WHAT YOU NEED TO DO ::
Check each line of the records below for the word "input" and give the number of lines that have it, with nothing added.
________________________________________
-- pv_equiv track=rewrite | github.com/fpganow/LabVIEW_Scripts | patchBitxfile.py | stripBitFileHeader
-- ===== SOURCE A (Python) =====
-- def stripBitFileHeader(inBitStream):
--     binStartIndex = 0
--
--     for binStartIndex in range(0, len(inBitStream) - 32):
--         allEqual = True
--         for i in range(binStartIndex, binStartIndex + 31):
--             if inBitStream[i] != 0xFF:
--                 allEqual = False
--                 break
--         if allEqual:
--             break
--     return inBitStream[binStartIndex:]
-- ===== SOURCE B (Python) =====
-- def stripBitFileHeader(inBitStream):
--     # prefix[i] = number of 0xFF bytes among the first i bytes of the stream
--     prefix = [0]
--     for b in inBitStream:
--         prefix.append(prefix[-1] + (b == 0xFF))
--
--     binStartIndex = 0
--     for binStartIndex in range(len(inBitStream) - 32):
--         if prefix[binStartIndex + 31] - prefix[binStartIndex] == 31:
--             break
--     return inBitStream[binStartIndex:]
-- ===== Notes on version B (the rewrite author's own statement) =====
-- stated objective: alternative
-- what changed: Builds a prefix-count table of 0xFF bytes once, so each candidate position is tested with one O(1) subtraction instead of A's inner 31-byte re-scan.
import Mathlib
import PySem

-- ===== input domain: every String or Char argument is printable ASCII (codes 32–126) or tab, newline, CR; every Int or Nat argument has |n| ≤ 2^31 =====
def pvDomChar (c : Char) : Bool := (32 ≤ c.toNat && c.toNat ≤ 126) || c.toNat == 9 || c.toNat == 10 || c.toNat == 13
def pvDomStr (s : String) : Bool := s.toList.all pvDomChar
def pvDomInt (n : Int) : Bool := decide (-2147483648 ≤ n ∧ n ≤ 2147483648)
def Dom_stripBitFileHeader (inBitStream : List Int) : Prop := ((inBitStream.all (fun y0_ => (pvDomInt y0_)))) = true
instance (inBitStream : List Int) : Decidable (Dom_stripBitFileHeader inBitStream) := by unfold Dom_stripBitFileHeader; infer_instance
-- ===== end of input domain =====

-- B builds a prefix-count table of 0xFF bytes once, replacing A's inner 31-byte window re-scan by one O(1) subtraction per candidate (objective: alternative).

-- ===== PORT A =====
-- inner loop 'for i in range(binStartIndex, binStartIndex + 31)': sets allEqual = False and breaks
-- at the first mismatch.  Every index Python reads here is in range (s ≤ len-33, i ≤ s+30 ≤ len-3),
-- so pyGetD is exact (no IndexError is reachable).
def pvA_inner (l : List Int) : List Int → Bool
  | [] => true
  | i :: rest => if PySem.List.pyGetD l i 0 ≠ 255 then false else pvA_inner l rest

-- outer loop 'for binStartIndex in range(0, len(inBitStream) - 32)' with break; 'last' is the
-- current value of the loop variable binStartIndex (initially 0), left behind when the range ends.
def pvA_loop (l : List Int) : Int → List Int → Int
  | last, [] => last
  | _, s :: rest =>
      if pvA_inner l (PySem.List.pyRange s (s + 31) 1) then s
      else pvA_loop l s rest

def stripBitFileHeader (inBitStream : List Int) : List Int :=
  PySem.List.slice inBitStream
    (some (pvA_loop inBitStream 0 (PySem.List.pyRange 0 (PySem.List.len inBitStream - 32) 1))) none

-- ===== PORT B =====
-- 'prefix = [0]; for b in inBitStream: prefix.append(prefix[-1] + (b == 0xFF))'
-- (prefix[-1] is the last element; 'b == 0xFF' counts 1 for True, 0 for False).
def pvPrefix (l : List Int) : List Int :=
  l.foldl (fun acc b => acc ++ [PySem.List.pyGetD acc (-1) 0 + (if b = 255 then 1 else 0)]) [0]

-- 'for binStartIndex in range(len(inBitStream) - 32)' with break on the O(1) window test
-- 'prefix[s+31] - prefix[s] == 31'; 'last' is the leftover loop variable, as in A's outer loop.
-- Every index read is in range (0 ≤ s ≤ len-33, prefix has len+1 entries), so pyGetD is exact.
def pvB_loop (pre : List Int) : Int → List Int → Int
  | last, [] => last
  | _, s :: rest =>
      if PySem.List.pyGetD pre (s + 31) 0 - PySem.List.pyGetD pre s 0 = 31 then s
      else pvB_loop pre s rest

def stripBitFileHeader_alt (inBitStream : List Int) : List Int :=
  PySem.List.slice inBitStream
    (some (pvB_loop (pvPrefix inBitStream) 0
      (PySem.List.pyRange 0 (PySem.List.len inBitStream - 32) 1))) none

-- ===== PRECONDITION & SPEC =====
def Spec_stripBitFileHeader (inBitStream : List Int) (out : List Int) : Prop := out = stripBitFileHeader_alt inBitStream
instance (inBitStream : List Int) (out : List Int) : Decidable (Spec_stripBitFileHeader inBitStream out) := by unfold Spec_stripBitFileHeader; infer_instance

-- ===== CLAIM (what is proved, stated in full; the proofs are below) =====
def Claim_equal_stripBitFileHeader : Prop := ∀ (inBitStream : List Int), Dom_stripBitFileHeader inBitStream → Spec_stripBitFileHeader inBitStream (stripBitFileHeader inBitStream)

-- ===== LEMMAS AND PROOFS =====

-- proof-side spec: winF l s k = "the k bytes starting at index s are all 255"
def winF (l : List Int) : Nat → Nat → Bool
  | _, 0 => true
  | s, k + 1 => (l.getD s 0 == 255) && winF l (s + 1) k

theorem winF_iff (l : List Int) (k : Nat) : ∀ s : Nat,
    winF l s k = true ↔ ∀ j : Nat, j < k → l.getD (s + j) 0 = 255 := by
  induction k with
  | zero => intro s; simp [winF]
  | succ k ih =>
    intro s
    simp only [winF, Bool.and_eq_true, beq_iff_eq, ih (s + 1)]
    constructor
    · rintro ⟨h0, hrest⟩ j hj
      rcases Nat.eq_zero_or_pos j with rfl | hpos
      · simpa using h0
      · have := hrest (j - 1) (by omega)
        have hje : s + 1 + (j - 1) = s + j := by omega
        rwa [hje] at this
    · intro h
      refine ⟨by simpa using h 0 (by omega), fun j hj => ?_⟩
      have := h (j + 1) (by omega)
      rwa [show s + (j + 1) = s + 1 + j by omega] at this

-- A's inner window scan computes winF
theorem pvA_inner_eq (l : List Int) (k : Nat) : ∀ s : Int, 0 ≤ s →
    pvA_inner l (PySem.List.pyRange s (s + (k : Int)) 1) = winF l s.toNat k := by
  induction k with
  | zero =>
    intro s hs
    rw [PySem.List.pyRange_one_eq_nil (by omega)]
    rfl
  | succ k ih =>
    intro s hs
    rw [PySem.List.pyRange_one_cons (by omega)]
    simp only [pvA_inner, winF]
    have hget : PySem.List.pyGetD l s 0 = l.getD s.toNat 0 := by
      simp [PySem.List.pyGetD, PySem.List.pyGet?_of_nonneg (h := hs), List.getD_eq_getElem?_getD]
    rw [hget]
    have hre : s + (((k : Nat) + 1 : Nat) : Int) = (s + 1) + (k : Int) := by push_cast; ring
    rw [hre, ih (s + 1) (by omega)]
    have ht : (s + 1).toNat = s.toNat + 1 := by omega
    rw [ht]
    by_cases h : l[s.toNat]?.getD 0 = 255
    · simp [List.getD_eq_getElem?_getD, h]
    · simp [List.getD_eq_getElem?_getD, h]

-- running partial counts appended after the seed [0]
def pvSums (c : Int) : List Int → List Int
  | [] => []
  | b :: r => (c + if b = 255 then 1 else 0) :: pvSums (c + if b = 255 then 1 else 0) r

theorem pvPrefix_foldl (l : List Int) : ∀ (acc : List Int) (c : Int),
    l.foldl (fun acc b => acc ++ [PySem.List.pyGetD acc (-1) 0 + (if b = 255 then 1 else 0)]) (acc ++ [c])
      = acc ++ [c] ++ pvSums c l := by
  induction l with
  | nil => intro acc c; simp [pvSums]
  | cons b r ih =>
    intro acc c
    simp only [List.foldl_cons, pvSums]
    rw [PySem.List.pyGetD_neg_one_append_singleton]
    have := ih (acc ++ [c]) (c + if b = 255 then 1 else 0)
    simp only [List.append_assoc] at this ⊢
    exact this

theorem pvPrefix_eq (l : List Int) : pvPrefix l = [0] ++ pvSums 0 l := by
  have := pvPrefix_foldl l [] 0
  simpa [pvPrefix] using this

-- element j of the running counts = c + number of 255s among the first j+1 bytes
theorem pvSums_get (l : List Int) : ∀ (c : Int) (j : Nat), j < l.length →
    (pvSums c l)[j]? = some (c + (((l.take (j + 1)).countP (fun b => b == 255) : Nat) : Int)) := by
  induction l with
  | nil => intro c j h; simp at h
  | cons b r ih =>
    intro c j h
    cases j with
    | zero =>
      by_cases hb : b = 255 <;> simp [pvSums, hb]
    | succ j =>
      have hih := ih (c + if b = 255 then 1 else 0) j (by simpa using Nat.lt_of_succ_lt_succ h)
      simp only [pvSums, List.getElem?_cons_succ, hih, List.take_succ_cons, List.countP_cons]
      by_cases hb : b = 255
      · simp [hb]; ring
      · simp [hb]

-- pyGetD into the prefix table, for an in-range nonnegative index
theorem pvPrefix_get (l : List Int) (i : Int) (h0 : 0 ≤ i) (hn : i ≤ (l.length : Int)) :
    PySem.List.pyGetD (pvPrefix l) i 0
      = (((l.take i.toNat).countP (fun b => b == 255) : Nat) : Int) := by
  rw [pvPrefix_eq]
  have hget : PySem.List.pyGetD ([0] ++ pvSums 0 l) i 0
      = (([0] ++ pvSums 0 l)[i.toNat]?).getD 0 := by
    simp [PySem.List.pyGetD, PySem.List.pyGet?_of_nonneg (h := h0)]
  rw [hget]
  rcases Nat.eq_zero_or_pos i.toNat with hz | hpos
  · simp [hz]
  · have hlt : i.toNat - 1 < l.length := by omega
    have hcons : ([0] ++ pvSums 0 l)[i.toNat]? = (pvSums 0 l)[i.toNat - 1]? := by
      rcases Nat.exists_eq_add_of_lt hpos with ⟨m, hm⟩
      simp [show i.toNat = m + 1 by omega]
    rw [hcons, pvSums_get l 0 (i.toNat - 1) hlt]
    simp [show i.toNat - 1 + 1 = i.toNat by omega]

-- the O(1) prefix-difference window test agrees with A's window scan on every candidate
theorem cond_eq (l : List Int) (s : Int) (h0 : 0 ≤ s) (hlt : s < (l.length : Int) - 32) :
    (PySem.List.pyGetD (pvPrefix l) (s + 31) 0 - PySem.List.pyGetD (pvPrefix l) s 0 = 31)
      ↔ winF l s.toNat 31 = true := by
  have hlen : s.toNat + 33 ≤ l.length := by omega
  rw [pvPrefix_get l (s + 31) (by omega) (by omega), pvPrefix_get l s h0 (by omega)]
  have hts : (s + 31).toNat = s.toNat + 31 := by omega
  rw [hts]
  have htake : l.take (s.toNat + 31) = l.take s.toNat ++ (l.drop s.toNat).take 31 :=
    List.take_add ..
  have hseglen : ((l.drop s.toNat).take 31).length = 31 := by simp; omega
  rw [htake, List.countP_append]
  have hdiff : ((((l.take s.toNat).countP (fun b => b == 255)
        + ((l.drop s.toNat).take 31).countP (fun b => b == 255) : Nat) : Int)
      - (((l.take s.toNat).countP (fun b => b == 255) : Nat) : Int) = 31)
      ↔ ((l.drop s.toNat).take 31).countP (fun b => b == 255) = 31 := by
    constructor
    · intro h; omega
    · intro h; rw [h]; push_cast; ring
  rw [hdiff]
  have hcnt : ((l.drop s.toNat).take 31).countP (fun b => b == 255) = 31
      ↔ ∀ a ∈ (l.drop s.toNat).take 31, a = 255 := by
    have := List.countP_eq_length (p := fun b => b == 255) (l := (l.drop s.toNat).take 31)
    rw [hseglen] at this
    simpa using this
  rw [hcnt, winF_iff]
  constructor
  · intro h j hj
    have hjlt : j < ((l.drop s.toNat).take 31).length := by omega
    have hjl : s.toNat + j < l.length := by omega
    have hsegj : ((l.drop s.toNat).take 31)[j]'hjlt = l[s.toNat + j]'hjl := by
      simp [List.getElem_take, List.getElem_drop]
    have := h _ (List.getElem_mem hjlt)
    rw [hsegj] at this
    rw [List.getD_eq_getElem?_getD, List.getElem?_eq_getElem hjl]
    simpa using this
  · intro h a ha
    rcases List.mem_iff_getElem.mp ha with ⟨j, hj, rfl⟩
    have hj31 : j < 31 := by omega
    have hjl : s.toNat + j < l.length := by omega
    have hsegj : ((l.drop s.toNat).take 31)[j]'hj = l[s.toNat + j]'hjl := by
      simp [List.getElem_take, List.getElem_drop]
    rw [hsegj]
    have := h j hj31
    rwa [List.getD_eq_getElem?_getD, List.getElem?_eq_getElem hjl] at this

-- the two outer loops agree when their window tests agree on every candidate of the range
theorem loops_eq (l pre : List Int) (r : List Int)
    (h : ∀ s ∈ r, (PySem.List.pyGetD pre (s + 31) 0 - PySem.List.pyGetD pre s 0 = 31)
        ↔ pvA_inner l (PySem.List.pyRange s (s + 31) 1) = true) :
    ∀ last : Int, pvA_loop l last r = pvB_loop pre last r := by
  induction r with
  | nil => intro last; rfl
  | cons s rest ih =>
    intro last
    simp only [pvA_loop, pvB_loop]
    have hs := h s (List.mem_cons_self ..)
    by_cases hc : pvA_inner l (PySem.List.pyRange s (s + 31) 1) = true
    · rw [if_pos hc, if_pos (hs.mpr hc)]
    · rw [if_neg (by simpa using hc), if_neg (fun hx => hc (hs.mp hx))]
      exact ih (fun u hu => h u (List.mem_cons_of_mem _ hu)) s

-- ===== VERDICT (by name: the statement is the Claim_ definition above) =====
theorem stripBitFileHeader_spec : Claim_equal_stripBitFileHeader := by
  intro l _
  unfold Spec_stripBitFileHeader
  unfold stripBitFileHeader stripBitFileHeader_alt
  rw [loops_eq l (pvPrefix l) _ ?_]
  intro s hs
  rw [PySem.List.len_eq] at hs
  have hmem := (PySem.List.mem_pyRange_one (a := 0) (b := (l.length : Int) - 32) (x := s)).mp hs
  rw [cond_eq l s (by omega) (by omega)]
  have hA := pvA_inner_eq l 31 s (by omega)
  norm_num at hA
  rw [hA]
________________________________________
ANSWER SECTION ::
2